My breasts are small and I was told I won't be able to nurse. Is this true?
THIS IS NOT TRUE.
Breast size is completely irrelevant to the ability to produce milk. Bigger breasts are bigger because they contain more fat, as a rule, not more glands and milk-producing tissue.
Also, nipples come in all shapes and sizes; inverted nippes can make nursing more difficult at first, but the baby usually learns how to deal with it, and the nipples often 'pop out'.
My mum couldn't nurse us, does that mean that I won't be able to?

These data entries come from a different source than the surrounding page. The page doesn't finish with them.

-- pv_equiv track=rewrite | github.com/Azizbekend/verge3d | max_plugin/utils.py | getParentNode
-- ===== SOURCE A (Python) =====
-- def getParentNode(gltf, nodeIndex):
--     if not gltf.get('nodes'):
--         return -1
--
--     index = 0
--
--     for node in gltf['nodes']:
--         if node.get('children'):
--             for childIndex in node['children']:
--                 if childIndex == nodeIndex:
--                     return index
--         index += 1
--
--     return -1
-- ===== SOURCE B (Python) =====
-- def getParentNode(gltf, nodeIndex):
--     parent_of = {}
--     for index, node in enumerate(gltf.get('nodes') or []):
--         for child in node.get('children') or []:
--             parent_of.setdefault(child, index)
--     return parent_of.get(nodeIndex, -1)
-- ===== Notes on version B (the rewrite author's own statement) =====
-- stated objective: alternative
-- what changed: Replaces A's short-circuiting nested scan with one pass that builds a child->parent table via dict.setdefault (first parent wins) followed by a single dict lookup.
import Mathlib
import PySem

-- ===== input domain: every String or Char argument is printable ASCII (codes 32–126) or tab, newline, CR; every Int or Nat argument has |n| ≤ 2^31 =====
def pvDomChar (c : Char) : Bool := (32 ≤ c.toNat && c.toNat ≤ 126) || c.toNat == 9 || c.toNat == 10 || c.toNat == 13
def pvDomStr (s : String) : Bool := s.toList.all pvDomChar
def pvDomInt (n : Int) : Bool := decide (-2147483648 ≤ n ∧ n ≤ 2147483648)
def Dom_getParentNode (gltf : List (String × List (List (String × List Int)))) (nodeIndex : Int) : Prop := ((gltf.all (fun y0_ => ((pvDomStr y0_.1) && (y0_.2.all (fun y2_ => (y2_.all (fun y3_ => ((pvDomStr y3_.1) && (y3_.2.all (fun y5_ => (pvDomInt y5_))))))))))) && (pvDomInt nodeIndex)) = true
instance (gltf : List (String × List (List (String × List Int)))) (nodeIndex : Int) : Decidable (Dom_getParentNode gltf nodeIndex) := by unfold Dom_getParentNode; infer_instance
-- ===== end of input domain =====

-- B replaces A's short-circuiting nested scan by one pass building a child->parent
-- table with dict.setdefault (first parent wins) plus a single lookup (objective: alternative).

-- ===== PORT A =====
-- inner loop: 'for childIndex in node['children']: if childIndex == nodeIndex: return index'
def pvAFound (children : List Int) (nodeIndex : Int) : Bool :=
  match children with
  | [] => false
  | c :: rest => if c == nodeIndex then true else pvAFound rest nodeIndex

-- outer loop over nodes, carrying 'index'
def pvALoop (nodes : List (List (String × List Int))) (nodeIndex : Int) (index : Int) : Int :=
  match nodes with
  | [] => -1
  | node :: rest =>
    let ch := ((PySem.Dict.mk node).get? "children").getD []   -- node.get('children')
    if ch ≠ [] then                                            -- truthy check
      if pvAFound ch nodeIndex then index
      else pvALoop rest nodeIndex (index + 1)
    else pvALoop rest nodeIndex (index + 1)

def getParentNode (gltf : List (String × List (List (String × List Int)))) (nodeIndex : Int) : Int :=
  let nodes := ((PySem.Dict.mk gltf).get? "nodes").getD []
  if nodes = [] then -1                                        -- 'if not gltf.get('nodes')'
  else pvALoop nodes nodeIndex 0

-- ===== PORT B =====
-- build parent_of: for index, node in enumerate(nodes): for child in node.get('children') or []: parent_of.setdefault(child, index)
def pvBuild (nodes : List (List (String × List Int))) : PySem.Dict Int Int :=
  (PySem.List.enumerate nodes).foldl
    (fun d p =>
      (((PySem.Dict.mk p.2).get? "children").getD []).foldl
        (fun d c => d.setdefault c p.1) d)
    PySem.Dict.empty

def getParentNode_alt (gltf : List (String × List (List (String × List Int)))) (nodeIndex : Int) : Int :=
  (pvBuild (((PySem.Dict.mk gltf).get? "nodes").getD [])).getD nodeIndex (-1)

-- ===== PRECONDITION & SPEC =====
def Spec_getParentNode (gltf : List (String × List (List (String × List Int)))) (nodeIndex : Int) (out : Int) : Prop := out = getParentNode_alt gltf nodeIndex
instance (gltf : List (String × List (List (String × List Int)))) (nodeIndex : Int) (out : Int) : Decidable (Spec_getParentNode gltf nodeIndex out) := by unfold Spec_getParentNode; infer_instance

-- ===== CLAIM (what is proved, stated in full; the proofs are below) =====
def Claim_equal_getParentNode : Prop := ∀ (gltf : List (String × List (List (String × List Int)))) (nodeIndex : Int), Dom_getParentNode gltf nodeIndex → Spec_getParentNode gltf nodeIndex (getParentNode gltf nodeIndex)

-- ===== LEMMAS AND PROOFS =====

-- folding setdefault over a children list: looked-up value changes only if the key occurs
theorem pv_fold_setdefault_get? (ch : List Int) (d : PySem.Dict Int Int) (s k : Int) :
    (ch.foldl (fun d c => d.setdefault c s) d).get? k
      = if pvAFound ch k then some ((d.get? k).getD s) else d.get? k := by
  induction ch generalizing d with
  | nil => simp [pvAFound]
  | cons c rest ih =>
    simp only [List.foldl_cons]
    rw [ih]
    by_cases hck : c = k
    · subst hck
      simp [pvAFound, PySem.Dict.get?_setdefault_self]
    · have hne : k ≠ c := fun h => hck h.symm
      rw [PySem.Dict.get?_setdefault_of_ne d s hne]
      simp [pvAFound, hck]

-- main invariant: the lookup in the table built from 'd' onwards equals d's entry if present,
-- otherwise A's scan starting at index s
theorem pv_key (nodes : List (List (String × List Int))) (k : Int) :
    ∀ (s : Int) (d : PySem.Dict Int Int),
      ((PySem.List.enumerate nodes s).foldl
        (fun d p =>
          (((PySem.Dict.mk p.2).get? "children").getD []).foldl
            (fun d c => d.setdefault c p.1) d) d).getD k (-1)
        = match d.get? k with
          | some v => v
          | none => pvALoop nodes k s := by
  induction nodes with
  | nil =>
    intro s d
    simp [PySem.List.enumerate_nil, pvALoop, PySem.Dict.getD]
    cases d.get? k <;> simp
  | cons node rest ih =>
    intro s d
    rw [PySem.List.enumerate_cons, List.foldl_cons]
    rw [ih]
    rw [pv_fold_setdefault_get?]
    cases hd : d.get? k with
    | some v =>
      simp only [Option.getD_some, ite_self]
    | none =>
      simp only [Option.getD_none]
      by_cases hf : pvAFound (((PySem.Dict.mk node).get? "children").getD []) k
      · have hne : (((PySem.Dict.mk node).get? "children").getD []) ≠ [] := by
          intro h; rw [h] at hf; simp [pvAFound] at hf
        simp [hf, pvALoop, hne]
      · simp only [hf, if_neg, Bool.false_eq_true, not_false_eq_true]
        simp only [pvALoop]
        split <;> rfl

-- ===== VERDICT (by name: the statement is the Claim_ definition above) =====
theorem getParentNode_spec : Claim_equal_getParentNode := by
  intro gltf nodeIndex _
  unfold Spec_getParentNode getParentNode getParentNode_alt pvBuild
  rw [pv_key]
  simp only [PySem.Dict.get?_empty]
  by_cases h : (((PySem.Dict.mk gltf).get? "nodes").getD []) = []
  · simp [h, pvALoop]
  · simp [h]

Your mother's breastfeeding experience does not predict yours. Hospital practices and advice from midwives, doctors and maternal and child health nurses has changed tremendously over the generations. It used to be very common for babies to be taken from mums after birth and washed before the breast was offered; evidence has shown that this can interfere with successful attachment. Babies were separated from mothers in nurseries and often only brought for a breastfeed every 4 hours; but newborns might need nursing every 2-3 hours. Sugar water or water was often given to newborns at birth to make sure the baby could swallow. These are only a few examples of practices which had a damaging effect on the success of breastfeeding.
On top of that, you are not a genetic clone of your mother, so whatever her 'milk-making' abilities were, nothing applies to you and your baby. Every baby and every lactaton is unique.
Do I have to get a pump? What type?
It really depends on what you plan to do. If you are returning to work then an portable electric pump, preferably double-sided for efficiency, is worth investing in. There are many on the market. If you need to pump in order to boost supply, then a hospital-grade electric pump such as the Medela Symphony can be rented from many pharmacies. If you only intend to pump from time to time, then a smaller hand-held pump such as the Avent Isis is usually sufficient. But you don't HAVE to get a pump just because. Hand expressing can be very effective, and is a skill easily learned.